14. Тот самый учебный год

       Я понимал, что лето не такое, как учебный год, который тянется бесконечно долго, а совсем наоборот – неторопливо начинается и вдруг, внезапно заканчивается. Так и получилось – будто кто-то счастье отобрал. Во второй половине августа дни и ночи исчезали, как странички отрывного календаря.
Настроение не то чтобы скверное, а скорее тоскливое. Постоянно возникающая ностальгия о вчерашнем дне.

       Новый учебный начинался, как обычно, в торжественной обстановке. В небо взлетал красный флаг и звучал гимн Советского Союза. Преподаватели скучно говорили с трибуны, а мы волновались и терпели. Потом звучал первый звонок на первый урок. Сначала организованно, а после, перемешавшись, подталкивая друг друга, толпа учеников, как отара овец шумно вливалась в распахнутые двери парадного входа.
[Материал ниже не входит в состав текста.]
-- ===== VERDICT (by name: the statement is the Claim_ definition above) =====
theorem skip_html_tag_py_spec : Claim_equal_skip_html_tag_py := by
  intro text pos _ _
  unfold Spec_skip_html_tag_py
  dsimp only [skip_html_tag_py, skip_html_tag_py_alt]
  generalize text.toList = cs
  by_cases h0 : pos ≥ (cs.length : Int) ∨ pvGetCh cs pos ≠ '<'
  · rw [if_pos h0]
    by_cases hlt : pos < (cs.length : Int)
    · rcases h0 with h0 | h0
      · omega
      · simp [pvBLoop, hlt, h0]
    · rw [pvBLoop_stop cs (cs.length : Int) pos _ 0 pos hlt]
  · push_neg at h0
    obtain ⟨hlt, hc0⟩ := h0
    rw [if_neg (by push_neg; exact ⟨hlt, hc0⟩)]
    conv_rhs => rw [pvBLoop]; simp [hlt, hc0]
    by_cases h1 : pos + 1 < (cs.length : Int)
    · obtain ⟨g, hg⟩ : ∃ g, ((cs.length : Int) - pos).toNat = g + 1 := ⟨((cs.length : Int) - pos).toNat - 1, by omega⟩
      conv_rhs => rw [hg]
      by_cases hsl : pvGetCh cs (pos + 1) = '/'
      · simp only [if_pos (⟨h1, hsl⟩ : pos + 1 < (cs.length : Int) ∧ pvGetCh cs (pos + 1) = '/')]
        conv_rhs => rw [pvBLoop]; simp [h1, hsl]
        by_cases h2 : pos + 1 + 1 < (cs.length : Int)
        · obtain ⟨g₂, hg₂⟩ : ∃ g₂, g = g₂ + 1 := ⟨g - 1, by omega⟩
          conv_rhs => rw [hg₂]
          conv_rhs => rw [pvBLoop]; simp [h2]
          by_cases ha : PySem.Chars.isalpha (pvGetCh cs (pos + 1 + 1)) = true
          · rw [if_neg (show ¬(pos + 1 + 1 ≥ (cs.length : Int) ∨
                PySem.Chars.isalpha (pvGetCh cs (pos + 1 + 1)) = false) from by
                push_neg; exact ⟨by omega, by simp [ha]⟩)]
            conv_rhs => rw [if_pos ha]
            rw [pvB_name cs (cs.length : Int) pos g₂ (pos + 1 + 1 + 1) (by omega),
              pvB_attr cs (cs.length : Int) pos g₂ _
                (by have := pvAName_ge cs (cs.length : Int) g₂ (pos + 1 + 1 + 1); omega),
              pvAName_step cs (cs.length : Int) _ (pos + 1 + 1) h2 ha]
            have hnm : pvAName cs (cs.length : Int) ((cs.length : Int) - pos).toNat (pos + 1 + 1 + 1) =
                pvAName cs (cs.length : Int) g₂ (pos + 1 + 1 + 1) :=
              pvAName_irrel cs (cs.length : Int) _ g₂ _ (by omega) (by omega)
            rw [hnm]
            have hat : pvAAttr cs (cs.length : Int) (((cs.length : Int) - pos).toNat + 1)
                  (pvAName cs (cs.length : Int) g₂ (pos + 1 + 1 + 1)) =
                pvAAttr cs (cs.length : Int) g₂
                  (pvAName cs (cs.length : Int) g₂ (pos + 1 + 1 + 1)) :=
              pvAAttr_irrel cs (cs.length : Int) _ g₂ _
                (by have := pvAName_ge cs (cs.length : Int) g₂ (pos + 1 + 1 + 1); omega)
                (by have := pvAName_ge cs (cs.length : Int) g₂ (pos + 1 + 1 + 1); omega)
            rw [hat]
            cases pvAAttr cs (cs.length : Int) g₂
              (pvAName cs (cs.length : Int) g₂ (pos + 1 + 1 + 1)) <;> rfl
          · rw [if_pos (show pos + 1 + 1 ≥ (cs.length : Int) ∨
                PySem.Chars.isalpha (pvGetCh cs (pos + 1 + 1)) = false from
                  Or.inr (by simpa using ha))]
            conv_rhs => rw [if_neg ha]
        · rw [if_pos (show pos + 1 + 1 ≥ (cs.length : Int) ∨
              PySem.Chars.isalpha (pvGetCh cs (pos + 1 + 1)) = false from Or.inl (by omega)),
            pvBLoop_stop cs (cs.length : Int) pos g 2 (pos + 1 + 1) (by omega)]
      · simp only [if_neg (show ¬(pos + 1 < (cs.length : Int) ∧ pvGetCh cs (pos + 1) = '/') from
          fun hh => hsl hh.2)]
        conv_rhs => rw [pvBLoop]; simp [h1, hsl]
        by_cases ha : PySem.Chars.isalpha (pvGetCh cs (pos + 1)) = true
        · rw [if_neg (show ¬(pos + 1 ≥ (cs.length : Int) ∨
              PySem.Chars.isalpha (pvGetCh cs (pos + 1)) = false) from by
              push_neg; exact ⟨by omega, by simp [ha]⟩)]
          conv_rhs => rw [if_pos ha]
          rw [pvB_name cs (cs.length : Int) pos g (pos + 1 + 1) (by omega),
            pvB_attr cs (cs.length : Int) pos g _
              (by have := pvAName_ge cs (cs.length : Int) g (pos + 1 + 1); omega),
            pvAName_step cs (cs.length : Int) _ (pos + 1) h1 ha]
          have hnm : pvAName cs (cs.length : Int) ((cs.length : Int) - pos).toNat (pos + 1 + 1) =
              pvAName cs (cs.length : Int) g (pos + 1 + 1) :=
            pvAName_irrel cs (cs.length : Int) _ g _ (by omega) (by omega)
          rw [hnm]
          have hat : pvAAttr cs (cs.length : Int) (((cs.length : Int) - pos).toNat + 1)
                (pvAName cs (cs.length : Int) g (pos + 1 + 1)) =
              pvAAttr cs (cs.length : Int) g
                (pvAName cs (cs.length : Int) g (pos + 1 + 1)) :=
            pvAAttr_irrel cs (cs.length : Int) _ g _
              (by have := pvAName_ge cs (cs.length : Int) g (pos + 1 + 1); omega)
              (by have := pvAName_ge cs (cs.length : Int) g (pos + 1 + 1); omega)
          rw [hat]
          cases pvAAttr cs (cs.length : Int) g
            (pvAName cs (cs.length : Int) g (pos + 1 + 1)) <;> rfl
        · rw [if_pos (show pos + 1 ≥ (cs.length : Int) ∨
            PySem.Chars.isalpha (pvGetCh cs (pos + 1)) = false from Or.inr (by simpa using ha))]
          conv_rhs => rw [if_neg ha]
    · simp only [if_neg (show ¬(pos + 1 < (cs.length : Int) ∧ pvGetCh cs (pos + 1) = '/') from
        fun hh => absurd hh.1 h1)]
      rw [if_pos (show pos + 1 ≥ (cs.length : Int) ∨
          PySem.Chars.isalpha (pvGetCh cs (pos + 1)) = false from Or.inl (by omega)),
        pvBLoop_stop cs (cs.length : Int) pos _ 1 (pos + 1) (by omega)]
Я увлечённый общим потоком под весёлое блеяние внедрялся в нутро, как мне тогда казалось, огромного корабля. Запах краски осевший в кабинетах ещё не выветрился, так было и в прошлом году, и в позапрошлом, наверное – так бывает всегда. Плавание в страну знаний начиналось весело, но вскоре все успокаивались.
       На одной из перемен мы встретились.
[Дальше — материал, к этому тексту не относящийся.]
-- pv_equiv track=rewrite | github.com/miray-mustafov/Telerik | PythonDSA/interesting_example.py | fake_cubic
-- ===== SOURCE A (Python) =====
-- def fake_cubic(n):  # O(?)
--     count = 0
--     for a in range(n):
--         for b in range(n):
--             if a == b:
--                 for c in range(n):
--                     count += 1
--     return count
-- ===== SOURCE B (Python) =====
-- def fake_cubic(n):
--     # closed form: the inner work runs exactly once per a (when b == a), n times each
--     return max(n, 0) ** 2
-- ===== Notes on version B (the rewrite author's own statement) =====
-- stated objective: faster
-- what changed: Replaced the triple nested loop (which adds 1 exactly n times for each of the n diagonal pairs a==b) by the closed form max(n,0)**2.
import Mathlib
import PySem

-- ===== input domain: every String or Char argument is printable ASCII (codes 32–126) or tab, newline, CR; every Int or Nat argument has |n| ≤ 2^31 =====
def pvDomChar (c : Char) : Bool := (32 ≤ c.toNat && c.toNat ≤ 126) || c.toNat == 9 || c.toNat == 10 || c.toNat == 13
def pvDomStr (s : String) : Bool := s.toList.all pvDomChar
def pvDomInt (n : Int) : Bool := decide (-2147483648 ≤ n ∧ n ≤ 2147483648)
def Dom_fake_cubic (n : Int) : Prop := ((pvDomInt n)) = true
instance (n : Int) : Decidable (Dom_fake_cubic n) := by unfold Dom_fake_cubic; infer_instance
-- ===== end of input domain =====

-- B replaces A's triple nested loop by the closed form max(n,0)^2 (O(1) instead of O(n^2)).

-- ===== PORT A =====
def fake_cubic (n : Int) : Int :=
  (PySem.List.pyRange 0 n 1).foldl (fun count a =>
    (PySem.List.pyRange 0 n 1).foldl (fun count b =>
      if a == b then
        (PySem.List.pyRange 0 n 1).foldl (fun count _c => count + 1) count
      else count) count) 0

-- ===== PORT B =====
def fake_cubic_alt (n : Int) : Int := (max n 0) ^ 2

-- ===== PRECONDITION & SPEC =====
def Spec_fake_cubic (n : Int) (out : Int) : Prop := out = fake_cubic_alt n
instance (n : Int) (out : Int) : Decidable (Spec_fake_cubic n out) := by unfold Spec_fake_cubic; infer_instance

-- ===== CLAIM (what is proved, stated in full; the proofs are below) =====
def Claim_equal_fake_cubic : Prop := ∀ (n : Int), Dom_fake_cubic n → Spec_fake_cubic n (fake_cubic n)

-- ===== LEMMAS AND PROOFS =====

-- innermost c-loop: adds the list length
theorem pv_fold_add_one (l : List Int) (c : Int) :
    l.foldl (fun count _c => count + 1) c = c + l.length := by
  induction l generalizing c with
  | nil => simp
  | cons x xs ih => simp [List.foldl, ih]; omega

-- b-loop: adds k once for every occurrence of a
theorem pv_fold_if (a k : Int) (l : List Int) (c : Int) :
    l.foldl (fun count b => if a == b then count + k else count) c
      = c + k * (l.count a) := by
  induction l generalizing c with
  | nil => simp
  | cons x xs ih =>
    simp only [List.foldl_cons, List.count_cons]
    by_cases h : a = x
    · subst h
      rw [if_pos (by simp), ih]
      simp
      ring
    · rw [if_neg (by simpa using h), ih]
      have hb : (x == a) = false := by simp [Ne.symm h]
      simp [hb]

-- a-loop: each step adds k
theorem pv_fold_const_add (k : Int) (l : List Int) (c : Int) :
    l.foldl (fun count _a => count + k) c = c + l.length * k := by
  induction l generalizing c with
  | nil => simp
  | cons x xs ih =>
    simp [List.foldl, ih]
    ring

theorem fake_cubic_eq (n : Int) : fake_cubic n = fake_cubic_alt n := by
  unfold fake_cubic fake_cubic_alt
  have hcongr :
      (PySem.List.pyRange 0 n 1).foldl (fun count a =>
        (PySem.List.pyRange 0 n 1).foldl (fun count b =>
          if a == b then
            (PySem.List.pyRange 0 n 1).foldl (fun count _c => count + 1) count
          else count) count) 0
      = (PySem.List.pyRange 0 n 1).foldl (fun count _a => count + (n : Int)) 0 := by
    apply PySem.List.foldl_congr_mem
    intro acc a ha
    have h1 : ∀ c : Int,
        (PySem.List.pyRange 0 n 1).foldl (fun count _c => count + 1) c
          = c + (PySem.List.pyRange 0 n 1).length := pv_fold_add_one _
    calc (PySem.List.pyRange 0 n 1).foldl (fun count b =>
          if a == b then
            (PySem.List.pyRange 0 n 1).foldl (fun count _c => count + 1) count
          else count) acc
        = (PySem.List.pyRange 0 n 1).foldl (fun count b =>
            if a == b then count + ((PySem.List.pyRange 0 n 1).length : Int) else count) acc := by
          apply PySem.List.foldl_congr_mem
          intro acc' b _
          by_cases h : (a == b) = true <;> simp [h, h1]
      _ = acc + ((PySem.List.pyRange 0 n 1).length : Int) * ((PySem.List.pyRange 0 n 1).count a) :=
          pv_fold_if a _ _ _
      _ = acc + n := by
          have hmem : a ∈ PySem.List.pyRange 0 n 1 := ha
          have hcount : (PySem.List.pyRange 0 n 1).count a = 1 :=
            List.count_eq_one_of_mem (PySem.List.nodup_pyRange_one 0 n) hmem
          have hpos : 0 < n := by
            have := (PySem.List.mem_pyRange_one.mp hmem)
            omega
          rw [hcount, PySem.List.length_pyRange_one]
          simp
          omega
  rw [hcongr, pv_fold_const_add, PySem.List.length_pyRange_one]
  by_cases h : n ≤ 0
  · have h1 : (n - 0).toNat = 0 := by omega
    have h2 : max n 0 = 0 := by omega
    simp [h1, h2]
  · push_neg at h
    have h0 : ((n - 0).toNat : Int) = n := by omega
    rw [h0]
    have : max n 0 = n := by omega
    rw [this]
    ring

-- ===== VERDICT (by name: the statement is the Claim_ definition above) =====
theorem fake_cubic_spec : Claim_equal_fake_cubic := by
  intro n _
  exact fake_cubic_eq n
       – Здравствуйте, Елена Ивановна, – сказал я, смущаясь. Как тут не смутиться, когда она сама подошла!
       – Как лето провёл? – спросила она, улыбаясь? Глаза и губы блестели, и от неё пахло цветами.
        – Хорошо провёл, – ответил я металлическим голосом, скрывая волнение и радость.
       – Загорел-то как! Видимо из моря не вылезал?
       – Да, – ответил я, краснея, – а что ещё делать – лето ведь!
       Я не знал точно, краснел я или нет, так мне тогда казалось, потому что внезапно меня охватывал жар. «Жаль, что мы не встретились на пляже, тогда бы она увидела, как я плаваю», – подумал я.
        – Видела, как ты плаваешь, – сказала она и потрогала мою выгоревшую шевелюру, и рука её медленно скользнула вниз. Лицо оказалось в ладошке, правой щекой я ощущал знакомое тепло. В фойе никого не было и несколько длинных секунд мы смотрели друг другу в глаза.
       – Ты пытался догнать мячик, – сказала она и добавила, – если бы ты знал, как мне было приятно слышать, что тебя восторженно нахваливали люди, наблюдавшие за твоим заплывом. Я не знала, что можно так легко передвигаться в воде! Да, это было невероятно и красиво. В заливе была золотая рябь от солнца и ветра, и в этом золоте – ты.
       И я вспомнил, как бросился вдогонку за большим детским мячиком, после того, как не смогли это сделать двое парней. Тогда я пересёк весь пляж одним махом и не без труда догнал его далеко от берега. Взять в руки этот лёгкий как пушинка шар было невозможно: едва я касался его, как он начинал катиться по поверхности воды и, подхватываемый ветром, отбрасывался метров на двадцать, продолжая уходить в море. Я снова догонял его, а он снова ускользал. После нескольких попыток я оказался далеко в море, и мне пришлось возвращаться ни с чем.
       – Сколько золота! – сказала она, запустив пальцы в мою причёску.
Неожиданно и неприятно прозвучал ненавистный звонок, и мы расстались. «Сколько золота», – повторил я несколько раз. Сидя на уроке, я всё ещё чувствовал её ладонь на щеке.
        Я заметил, что Елена изменилась. У неё появился живот. Вся школа знала, что Елена Ивановна беременна. Я отреагировал на это спокойно. Это же естественно – все молодые учительницы бывают беременные. Оценку произошедшему, не давал и даже не задумывался, но где-то в глубине души было неприятно. Обидно почему-то, но всё равно я её хотел видеть. Пусть даже беременная, всё равно она лучше всех.
Потом она пропала, и школьная жизнь сделалась скучной. Сбор металлолома, а после недельного перерыва и макулатуры, отвлекли. Я искал в журналах вкладыши с изображением «Мадонн», чтобы пополнить свою коллекцию. Началась зима. Крымская, затяжная, которая сама по себе – тоска, а тут ещё и Елены нет. Разве мог я спросить про неё у кого-нибудь? Впрочем, всё было понятно и так. Дети про беременность кое-что знали, особенно те, у кого были младшие братья или сёстры. Во всяком случае,  какие последствия и житейские заботы она за собой влечёт, нам были известны.